現在では女性の技術職を増やすための取り組みは増えているものの、課題は数字の問題だけにとどまらないよう。シリコン・バレーで働く200人以上の女性を対象に行った調査では、実に84%が周囲から「強引過ぎる」と言われた経験があったり、88%が「自分が担当する案件について、クライアントが男性社員にだけ質問を送っていた」ことを発見したり、60%が望まない性的な誘いを受けたと回答。

けれども、こうした残念な調査結果にもかかわらず、100万人以上の女性がテクノロジーの世界で働き、彼女たち自身のコミュニティを作りながら、女性をめぐる偏見と日々闘っているのも事実。その中の6人の女性から、職場での女性蔑視や性差別、プレッシャーにどう対処しているのか、話を聞きました。

ローズ・アフライさん 

(低所得者向け社会サービス情報サイト<MRelief>共同設立者/イリノイ州、シカゴ在住/32歳)

「子どもの頃、技術職の女性について耳にしたことはほとんどありませんでした。特に、黒人の女性は(※アフライさんは黒人女性)。例えばビル・ゲイツは、誰もが何度でも口にする名前です。でも、女性で(特に黒人では)それほど有名な人はいません。

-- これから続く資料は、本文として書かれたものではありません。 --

-- pv_equiv track=rewrite | github.com/cirosantilli/project-euler-solvers | solvers/283.py | divisors_limited
-- ===== SOURCE A (Python) =====
-- def divisors_limited(factors, limit):
--     """
--     Generate all divisors <= limit of a number whose prime factorization is given.
--     """
--     divs = [1]
--     for p, e in factors:
--         new = []
--         for d in divs:
--             v = d
--             for _ in range(e + 1):
--                 if v > limit:
--                     break
--                 new.append(v)
--                 v *= p
--         divs = new
--     return divs
-- ===== SOURCE B (Python) =====
-- def divisors_limited(factors, limit):
--     """
--     Generate all divisors <= limit of a number whose prime factorization is given.
--     Depth-first recursion over the factor list: extend the partial product d by each
--     power of the current prime while it stays <= limit, recursing on the later primes;
--     completed products are emitted at the leaves.
--     """
--     out = []
--     def go(k, d):
--         if k == len(factors):
--             out.append(d)
--             return
--         p, e = factors[k]
--         v, i = d, 0
--         while i <= e and v <= limit:
--             go(k + 1, v)
--             v *= p
--             i += 1
--     go(0, 1)
--     return out
-- ===== Notes on version B (the rewrite author's own statement) =====
-- stated objective: alternative
-- what changed: Replaces A's breadth-first rebuilding of the whole divisor list once per prime with a depth-first recursion over the factor list that emits finished products at the leaves, extending the partial product by successive prime powers while they stay within the limit.
import Mathlib
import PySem

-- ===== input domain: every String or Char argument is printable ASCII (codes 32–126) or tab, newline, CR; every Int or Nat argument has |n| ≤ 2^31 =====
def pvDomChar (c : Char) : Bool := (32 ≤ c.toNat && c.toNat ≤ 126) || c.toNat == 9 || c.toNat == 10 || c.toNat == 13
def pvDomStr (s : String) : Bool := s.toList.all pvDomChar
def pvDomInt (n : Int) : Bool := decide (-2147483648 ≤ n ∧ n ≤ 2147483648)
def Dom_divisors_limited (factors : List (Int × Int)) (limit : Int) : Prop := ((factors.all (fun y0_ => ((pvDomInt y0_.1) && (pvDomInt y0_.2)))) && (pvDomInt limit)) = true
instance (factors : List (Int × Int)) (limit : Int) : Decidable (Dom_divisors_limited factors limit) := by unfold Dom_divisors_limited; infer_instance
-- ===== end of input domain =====

-- B builds the divisor list by depth-first recursion over the factor list (emitting at the
-- leaves) instead of A's breadth-first per-prime rebuilding of the whole divisor list;
-- same values, same order.

-- ===== PORT A =====
-- inner loop 'for _ in range(e+1): if v > limit: break; new.append(v); v *= p';
-- fuel (e+1).toNat = the number of iterations of range(e+1)
def pvInnerA (limit p : Int) : Nat → Int → List Int
  | 0, _ => []
  | n + 1, v => if v > limit then [] else v :: pvInnerA limit p n (v * p)

def divisors_limited (factors : List (Int × Int)) (limit : Int) : List Int :=
  factors.foldl (fun divs pe => divs.flatMap (fun d => pvInnerA limit pe.1 (pe.2 + 1).toNat d)) [1]

-- ===== PORT B =====
-- go(k, d) walks factors[k:]; we return the block of values go appends to out (in order).
-- pvLoopB is the 'while i <= e and v <= limit' loop, fuel (e+1).toNat bounds 'i <= e'.
mutual
def pvGoB (limit : Int) : List (Int × Int) → Int → List Int
  | [], d => [d]
  | (p, e) :: rest, d => pvLoopB limit p rest (e + 1).toNat d
  termination_by fs _ => (fs.length, 0)
def pvLoopB (limit p : Int) : List (Int × Int) → Nat → Int → List Int
  | _, 0, _ => []
  | rest, n + 1, v =>
      if v ≤ limit then pvGoB limit rest v ++ pvLoopB limit p rest n (v * p) else []
  termination_by rest n _ => (rest.length, n + 1)
end

def divisors_limited_alt (factors : List (Int × Int)) (limit : Int) : List Int :=
  pvGoB limit factors 1

-- ===== PRECONDITION & SPEC =====
def Spec_divisors_limited (factors : List (Int × Int)) (limit : Int) (out : List Int) : Prop := out = divisors_limited_alt factors limit
instance (factors : List (Int × Int)) (limit : Int) (out : List Int) : Decidable (Spec_divisors_limited factors limit out) := by unfold Spec_divisors_limited; infer_instance

-- ===== CLAIM (what is proved, stated in full; the proofs are below) =====
def Claim_equal_divisors_limited : Prop := ∀ (factors : List (Int × Int)) (limit : Int), Dom_divisors_limited factors limit → Spec_divisors_limited factors limit (divisors_limited factors limit)

-- ===== LEMMAS AND PROOFS =====

theorem pvGoB_nil (limit d : Int) : pvGoB limit [] d = [d] := by rw [pvGoB]

theorem pvGoB_cons (limit p e d : Int) (rest : List (Int × Int)) :
    pvGoB limit ((p, e) :: rest) d = pvLoopB limit p rest (e + 1).toNat d := by rw [pvGoB]

-- B's while-loop at one prime is A's inner break-loop with the recursion distributed over it
theorem loopB_eq_flatMap (limit p : Int) (rest : List (Int × Int)) (n : Nat) (v : Int) :
    pvLoopB limit p rest n v = (pvInnerA limit p n v).flatMap (pvGoB limit rest) := by
  induction n generalizing v with
  | zero => simp [pvLoopB, pvInnerA]
  | succ n ih =>
    rw [pvLoopB, pvInnerA]
    by_cases h : v ≤ limit
    · rw [if_pos h, if_neg (by omega), List.flatMap_cons, ih (v * p)]
    · rw [if_neg h, if_pos (by omega), List.flatMap_nil]

-- BFS = DFS: folding A's per-prime expansion over any seed list equals flatMapping B's recursion
theorem foldl_eq_flatMap_goB (limit : Int) (fs : List (Int × Int)) (divs : List Int) :
    fs.foldl (fun divs pe => divs.flatMap (fun d => pvInnerA limit pe.1 (pe.2 + 1).toNat d)) divs
      = divs.flatMap (pvGoB limit fs) := by
  induction fs generalizing divs with
  | nil =>
    have h : pvGoB limit [] = fun d => [d] := funext fun d => pvGoB_nil limit d
    simp [h]
  | cons pe fs ih =>
    obtain ⟨p, e⟩ := pe
    rw [List.foldl_cons, ih, List.flatMap_assoc]
    have h : pvGoB limit ((p, e) :: fs)
        = fun d => (pvInnerA limit p (e + 1).toNat d).flatMap (pvGoB limit fs) :=
      funext fun d => by rw [pvGoB_cons, loopB_eq_flatMap]
    rw [h]

-- ===== VERDICT (by name: the statement is the Claim_ definition above) =====
theorem divisors_limited_spec : Claim_equal_divisors_limited := by
  intro factors limit _
  unfold Spec_divisors_limited divisors_limited divisors_limited_alt
  rw [foldl_eq_flatMap_goB]
  simp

テクノロジーの世界で女性設立者であることは、リスクの大きいことです。例えば、政府からの受注や多額の助成金の申請をする際、唯一の女性であったりすると、自分の行動が女性全般に及ぼす影響を考えざるを得ません。私の会社は、人々が社会サービス(例えば、食事の配給など)を受ける資格があるかどうかを簡単に検索できるプラットフォームを提供しているのですが、主要な助成金や受注には、時間どおりではなく、必ず前もって申請するようにしています。テクノロジー業界は女性が少なく、黒人女性はさらに少ないので、成功も失敗も目立ちます。間違える余裕はないんです」

自分の行いが女性全員に影響するというプレッシャーはあります。

「そうしたプレッシャーはありますが、今のところ私のキャリアは順調です。全体として見れば、この業界にはまだ改善すべき点があると思いますが、私自身は最初からこの業界にあたたかく迎えられた気がします。

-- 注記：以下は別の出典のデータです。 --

-- if the body scan finds a non-'Processed' continuation line before any '*' line,
-- it sits at some index j with only header or non-'*' lines before it
theorem orphan_tail : ∀ (t : List String),
    ((((t.filter (fun ln => !pvHeaderA ln)).takeWhile
        (fun ln => !PySem.Str.startswith (PySem.Str.rstrip ln) "*")).any
      (fun ln => !PySem.Str.isIn "Processed" (PySem.Str.rstrip ln))) = true) →
    ∃ j, ∃ hj : j < t.length,
      pvHeaderA t[j] = false ∧
      PySem.Str.startswith (PySem.Str.rstrip t[j]) "*" = false ∧
      PySem.Str.isIn "Processed" (PySem.Str.rstrip t[j]) = false ∧
      ∀ k, (hk : k < t.length) → k < j →
        (pvHeaderA t[k] = true ∨ PySem.Str.startswith (PySem.Str.rstrip t[k]) "*" = false) := by
  intro t
  induction t with
  | nil => intro h; simp at h
  | cons a t ih =>
    intro h
    by_cases hh : pvHeaderA a = true
    · simp only [List.filter_cons, hh, Bool.not_true, Bool.false_eq_true, if_false] at h
      obtain ⟨j, hj, c1, c2, c3, c4⟩ := ih h
      refine ⟨j + 1, Nat.succ_lt_succ hj, by simpa using c1, by simpa using c2,
        by simpa using c3, ?_⟩
      intro k hk hkj
      cases k with
      | zero => exact Or.inl (by simpa using hh)
      | succ m =>
        have hm : m < t.length := Nat.lt_of_succ_lt_succ hk
        have := c4 m hm (Nat.lt_of_succ_lt_succ hkj)
        simpa using this
    · rw [Bool.not_eq_true] at hh
      by_cases hst : PySem.Str.startswith (PySem.Str.rstrip a) "*" = true
      · exfalso
        simp only [List.filter_cons, hh, Bool.not_false, if_true,
          List.takeWhile_cons, hst, Bool.not_true, Bool.false_eq_true, if_false,
          List.any_nil] at h
      · rw [Bool.not_eq_true] at hst
        by_cases hpr : PySem.Str.isIn "Processed" (PySem.Str.rstrip a) = true
        · simp only [List.filter_cons, hh, Bool.not_false, if_true,
            List.takeWhile_cons, hst, if_true, List.any_cons, hpr, Bool.not_true,
            Bool.false_or] at h
          obtain ⟨j, hj, c1, c2, c3, c4⟩ := ih h
          refine ⟨j + 1, Nat.succ_lt_succ hj, by simpa using c1, by simpa using c2,
            by simpa using c3, ?_⟩
          intro k hk hkj
          cases k with
          | zero => exact Or.inr (by simpa using hst)
          | succ m =>
            have hm : m < t.length := Nat.lt_of_succ_lt_succ hk
            have := c4 m hm (Nat.lt_of_succ_lt_succ hkj)
            simpa using this
        · rw [Bool.not_eq_true] at hpr
          exact ⟨0, Nat.succ_pos _, by simpa using hh, by simpa using hst,
            by simpa using hpr, fun k hk hkj => absurd hkj (by omega)⟩

-- dropWhile of the non-header prefix = drop at the first header index
theorem dropWhile_eq_drop_findIdx : ∀ (l : List String) (i : Nat),
    List.findIdx? pvHeaderA l = some i →
    l.dropWhile (fun ln => !pvHeaderA ln) = l.drop i := by
  intro l
  induction l with
  | nil => intro i h; simp at h
  | cons a l ih =>
    intro i h
    rw [List.findIdx?_cons] at h
    by_cases hp : pvHeaderA a = true
    · rw [if_pos hp] at h
      obtain rfl : i = 0 := by simpa using h.symm
      simp [List.dropWhile_cons, hp]
    · rw [Bool.not_eq_true] at hp
      rw [if_neg (by simp [hp])] at h
      cases hfi : List.findIdx? pvHeaderA l with
      | none => rw [hfi] at h; simp at h
      | some i' =>
        rw [hfi] at h
        obtain rfl : i = i' + 1 := by simpa using h.symm
        simp [List.dropWhile_cons, hp, ih i' hfi]

-- the getElem!/map form of orphan_tail
theorem orphan_tail' (t : List String)
    (h : ((((t.filter (fun ln => !pvHeaderA ln)).takeWhile
        (fun ln => !PySem.Str.startswith (PySem.Str.rstrip ln) "*")).any
      (fun ln => !PySem.Str.isIn "Processed" (PySem.Str.rstrip ln))) = true)) :
    ∃ j, j < t.length ∧ (¬ pvHeaderA t[j]! ∧
      ¬ PySem.Str.startswith (t.map PySem.Str.rstrip)[j]! "*" ∧
      ¬ PySem.Str.isIn "Processed" (t.map PySem.Str.rstrip)[j]! ∧
      ∀ k, k < j → (pvHeaderA t[k]! ∨
        ¬ PySem.Str.startswith (t.map PySem.Str.rstrip)[k]! "*")) := by
  obtain ⟨j, hj, c1, c2, c3, c4⟩ := orphan_tail t h
  have hjm : j < (t.map PySem.Str.rstrip).length := by simpa using hj
  have hmap : (t.map PySem.Str.rstrip)[j]! = PySem.Str.rstrip t[j] := by
    rw [getElem!_pos (t.map PySem.Str.rstrip) j hjm, List.getElem_map]
  refine ⟨j, hj, ?_, ?_, ?_, ?_⟩
  · rw [getElem!_pos t j hj, c1]; exact Bool.false_ne_true
  · rw [hmap, c2]; exact Bool.false_ne_true
  · rw [hmap, c3]; exact Bool.false_ne_true
  · intro k hk
    have hkt : k < t.length := Nat.lt_trans hk hj
    have hmapk : (t.map PySem.Str.rstrip)[k]! = PySem.Str.rstrip t[k] := by
      rw [getElem!_pos (t.map PySem.Str.rstrip) k (by simpa using hkt), List.getElem_map]
    rcases c4 k hkt hk with hc | hc
    · left; rw [getElem!_pos t k hkt]; exact hc
    · right; rw [hmapk, hc]; exact Bool.false_ne_true

-- the boolean orphan condition implies the closed-form change region
theorem orphan_imp (ls : List String) (h : pvOrphan ls = true) :
    ∃ j, j < ((ls.dropWhile (fun ln => !pvHeaderA ln)).tail).length ∧
      (¬ pvHeaderA ((ls.dropWhile (fun ln => !pvHeaderA ln)).tail)[j]! ∧
       ¬ PySem.Str.startswith
          (((ls.dropWhile (fun ln => !pvHeaderA ln)).tail).map PySem.Str.rstrip)[j]! "*" ∧
       ¬ PySem.Str.isIn "Processed"
          (((ls.dropWhile (fun ln => !pvHeaderA ln)).tail).map PySem.Str.rstrip)[j]! ∧
       ∀ k, k < j → (pvHeaderA ((ls.dropWhile (fun ln => !pvHeaderA ln)).tail)[k]! ∨
         ¬ PySem.Str.startswith
            (((ls.dropWhile (fun ln => !pvHeaderA ln)).tail).map PySem.Str.rstrip)[k]! "*")) := by
  unfold pvOrphan at h
  cases hidx : List.findIdx? pvHeaderA ls with
  | none => rw [hidx] at h; simp at h
  | some i =>
    rw [hidx] at h
    have hB : (ls.dropWhile (fun ln => !pvHeaderA ln)).tail = ls.drop (i + 1) := by
      rw [dropWhile_eq_drop_findIdx ls i hidx, List.tail_drop]
    rw [hB]
    exact orphan_tail' _ h

-- ===== tightness: A ≠ B everywhere inside D_ =====

-- the boolean orphan test on the already-filtered body
def pvObool (body : List String) : Bool :=
  (body.takeWhile (fun ln => !PySem.Str.startswith (PySem.Str.rstrip ln) "*")).any
    (fun ln => !PySem.Str.isIn "Processed" (PySem.Str.rstrip ln))

-- B's record fold only touches the tail of the record list
theorem foldB_shift : ∀ (body : List String), (∀ ln ∈ body, pvHeaderA ln = false) →
    ∀ (xs ys : List String), ys ≠ [] →
    List.foldl pvStepB (xs ++ ys) body = xs ++ List.foldl pvStepB ys body := by
  intro body
  induction body with
  | nil => intro _ xs ys _; rfl
  | cons ln rest ih =>
    intro hb xs ys hys
    have hln := hb ln (List.mem_cons_self ..)
    have hrest : ∀ l ∈ rest, pvHeaderA l = false := fun l hl => hb l (List.mem_cons_of_mem _ hl)
    rcases List.eq_nil_or_concat ys with rfl | ⟨zs, z, rfl⟩
    · exact absurd rfl hys
    · simp only [List.concat_eq_append, List.foldl_cons, stepB_nonheader _ _ hln]
      by_cases hs : PySem.Str.startswith (PySem.Str.rstrip ln) "*" = true
      · simp only [hs, if_true, List.append_assoc]
        rw [← List.append_assoc zs]
        exact ih hrest xs _ (by simp)
      · rw [Bool.not_eq_true] at hs
        simp only [hs, Bool.false_eq_true, if_false]
        by_cases hq : PySem.Str.isIn "Processed" (PySem.Str.rstrip ln) = true
        · simp only [hq, Bool.not_true, Bool.false_and, Bool.false_eq_true, if_false]
          exact ih hrest xs _ (by simp)
        · rw [Bool.not_eq_true] at hq
          rw [show xs ++ (zs ++ [z]) = (xs ++ zs) ++ [z] from (List.append_assoc ..).symm]
          have h1 : ((xs ++ zs) ++ [z]).isEmpty = false := by simp
          have h2 : (zs ++ [z]).isEmpty = false := by simp
          simp only [hq, h1, h2, Bool.not_false, Bool.and_true, if_true,
            List.dropLast_concat, getLast!_concat_str]
          rw [List.append_assoc]
          exact ih hrest xs
            (zs ++ [z ++ " " ++ PySem.Str.strip (PySem.Str.rstrip ln)]) (by simp)

-- once A has a started (nonempty) record and B none, A's flushed output is B's with one extra
theorem flush_started : ∀ (rest : List String), (∀ ln ∈ rest, pvHeaderA ln = false) →
    ∀ p, p ≠ "" →
    ∃ w, w ≠ "" ∧
      pvFinal (List.foldl pvStepBody ([], p) rest) = w :: List.foldl pvStepB [] rest := by
  intro rest
  induction rest with
  | nil =>
    intro _ p hp
    exact ⟨p, hp, by simp [pvFinal, hp]⟩
  | cons ln rest ih =>
    intro hb p hp
    have hln := hb ln (List.mem_cons_self ..)
    have hrest : ∀ l ∈ rest, pvHeaderA l = false := fun l hl => hb l (List.mem_cons_of_mem _ hl)
    simp only [List.foldl_cons, pvStepBody, stepB_nonheader _ _ hln]
    by_cases hs : PySem.Str.startswith (PySem.Str.rstrip ln) "*" = true
    · simp only [hs, if_true, if_neg hp, List.nil_append]
      obtain ⟨heq, hne⟩ := body_inv rest hrest [p] (PySem.Str.rstrip ln) (star_ne_empty _ hs)
      refine ⟨p, hp, ?_⟩
      rw [pvFinal, if_neg hne, ← heq,
        show [p] ++ [PySem.Str.rstrip ln] = [p] ++ ([] ++ [PySem.Str.rstrip ln]) from by simp,
        foldB_shift rest hrest [p] ([] ++ [PySem.Str.rstrip ln]) (by simp)]
      rfl
    · rw [Bool.not_eq_true] at hs
      simp only [hs, Bool.false_eq_true, if_false]
      by_cases hq : PySem.Str.isIn "Processed" (PySem.Str.rstrip ln) = true
      · simp only [hq, if_true, Bool.not_true, Bool.false_and, Bool.false_eq_true, if_false]
        exact ih hrest p hp
      · rw [Bool.not_eq_true] at hq
        simp only [hq, Bool.false_eq_true, if_false, Bool.not_false, List.isEmpty_nil,
          Bool.not_true, Bool.and_false, if_false]
        exact ih hrest _ (append_space_ne_empty p _)

-- with an orphan continuation line in the body, A flushes one extra record that B drops
theorem flush_orphan : ∀ (body : List String), (∀ ln ∈ body, pvHeaderA ln = false) →
    pvObool body = true →
    ∃ w, w ≠ "" ∧
      pvFinal (List.foldl pvStepBody ([], "") body) = w :: List.foldl pvStepB [] body := by
  intro body
  induction body with
  | nil => intro _ h; simp [pvObool] at h
  | cons ln rest ih =>
    intro hb h
    have hln := hb ln (List.mem_cons_self ..)
    have hrest : ∀ l ∈ rest, pvHeaderA l = false := fun l hl => hb l (List.mem_cons_of_mem _ hl)
    simp only [List.foldl_cons, pvStepBody, stepB_nonheader _ _ hln]
    by_cases hs : PySem.Str.startswith (PySem.Str.rstrip ln) "*" = true
    · exfalso
      rw [pvObool, List.takeWhile_cons_of_neg (by rw [hs]; simp)] at h
      simp at h
    · rw [Bool.not_eq_true] at hs
      rw [pvObool, List.takeWhile_cons_of_pos (by rw [hs]; rfl), List.any_cons,
        Bool.or_eq_true] at h
      by_cases hq : PySem.Str.isIn "Processed" (PySem.Str.rstrip ln) = true
      · simp only [hs, Bool.false_eq_true, if_false, hq, if_true, Bool.not_true,
          Bool.false_and, Bool.false_eq_true]
        rcases h with h | h
        · rw [hq] at h; simp at h
        · exact ih hrest h
      · rw [Bool.not_eq_true] at hq
        simp only [hs, Bool.false_eq_true, if_false, hq, Bool.not_false, List.isEmpty_nil,
          Bool.not_true, Bool.and_false, if_false]
        exact flush_started rest hrest _ (append_space_ne_empty "" _)

-- the closed-form change region forces the boolean orphan test on the filtered body
theorem D_to_Obool : ∀ (t : List String) (j : Nat) (hj : j < t.length),
    pvHeaderA t[j] = false →
    PySem.Str.startswith (PySem.Str.rstrip t[j]) "*" = false →
    PySem.Str.isIn "Processed" (PySem.Str.rstrip t[j]) = false →
    (∀ k, (hk : k < t.length) → k < j →
      (pvHeaderA t[k] = true ∨ PySem.Str.startswith (PySem.Str.rstrip t[k]) "*" = false)) →
    pvObool (t.filter (fun ln => !pvHeaderA ln)) = true := by
  intro t
  induction t with
  | nil => intro j hj; exact absurd hj (by simp)
  | cons a t ih =>
    intro j hj h1 h2 h3 h4
    cases j with
    | zero =>
      simp only [List.getElem_cons_zero] at h1 h2 h3
      simp only [List.filter_cons, h1, Bool.not_false, if_true]
      rw [pvObool, List.takeWhile_cons_of_pos (by rw [h2]; rfl), List.any_cons, h3]
      simp
    | succ j' =>
      simp only [List.getElem_cons_succ] at h1 h2 h3
      have hj' : j' < t.length := Nat.lt_of_succ_lt_succ hj
      have h4' : ∀ k, (hk : k < t.length) → k < j' →
          (pvHeaderA t[k] = true ∨ PySem.Str.startswith (PySem.Str.rstrip t[k]) "*" = false) := by
        intro k hk hkj
        have := h4 (k + 1) (Nat.succ_lt_succ hk) (Nat.succ_lt_succ hkj)
        simpa using this
      rcases h4 0 (Nat.succ_pos _) (Nat.succ_pos _) with ha | ha
      · simp only [List.getElem_cons_zero] at ha
        simp only [List.filter_cons, ha, Bool.not_true, Bool.false_eq_true, if_false]
        exact ih j' hj' h1 h2 h3 h4'
      · simp only [List.getElem_cons_zero] at ha
        by_cases hha : pvHeaderA a = true
        · simp only [List.filter_cons, hha, Bool.not_true, Bool.false_eq_true, if_false]
          exact ih j' hj' h1 h2 h3 h4'
        · rw [Bool.not_eq_true] at hha
          simp only [List.filter_cons, hha, Bool.not_false, if_true]
          rw [pvObool, List.takeWhile_cons_of_pos (by rw [ha]; rfl), List.any_cons,
            Bool.or_eq_true]
          right
          exact ih j' hj' h1 h2 h3 h4'

theorem join_cons_ne (s a : List Char) (L : List (List Char)) (h : L ≠ []) :
    PySem.Chars.join s (a :: L) = a ++ s ++ PySem.Chars.join s L := by
  cases L with
  | nil => exact absurd rfl h
  | cons b t => exact PySem.Chars.join_cons_cons ..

私と設立仲間は<Chi Hack Night>イベント運営組織で一緒に働き始めたのですが、このイベントはシカゴで毎週行われていて、市民の役に立つ技術を学んだり、シェアしたり、ともに作り上げていくことを目的としているので、会社はとても進歩的な雰囲気の中で生まれました。私たちは女性だけで起業しましたが、男性も働いていて、皆で価値観やヴィジョンを共有しています。進歩的な空間を作るためには女性しかいない方がいいとは思いませんが、ともに働く以上、男性は女性に対して平等に接するべきだと思います」

パトリシア・アーボーナさん 

(疾病予防プログラムサービス<Omada Health>のソフトウェア・エンジニアリング・インターン/カリフォルニア州、サンフランシスコ在住/24歳)

「私の技術職としてのキャリアは、女性だけのプログラミング訓練キャンプ、<Hackbright>に参加したことから始まりました。男性たちの起業文化にはどうしてもなじめそうになかったので、女性にとって望ましい文化を備えた会社やスペースを探しました。私は<Double Union>の1員なのですが、これはサンフランシスコにある、フェミニスト・コンピューターマニアのためのコミュニティスペースです。ベイ・エリアに移る前はオハイオに住んでいたのですが、そこには技術職の女性のための集まりはありませんでした。でも、世の中には素晴らしいオンラインコミュニティもあって、<Women in Technology>、<WeAllJS>、<LGBTQ in Technology>などがそうです。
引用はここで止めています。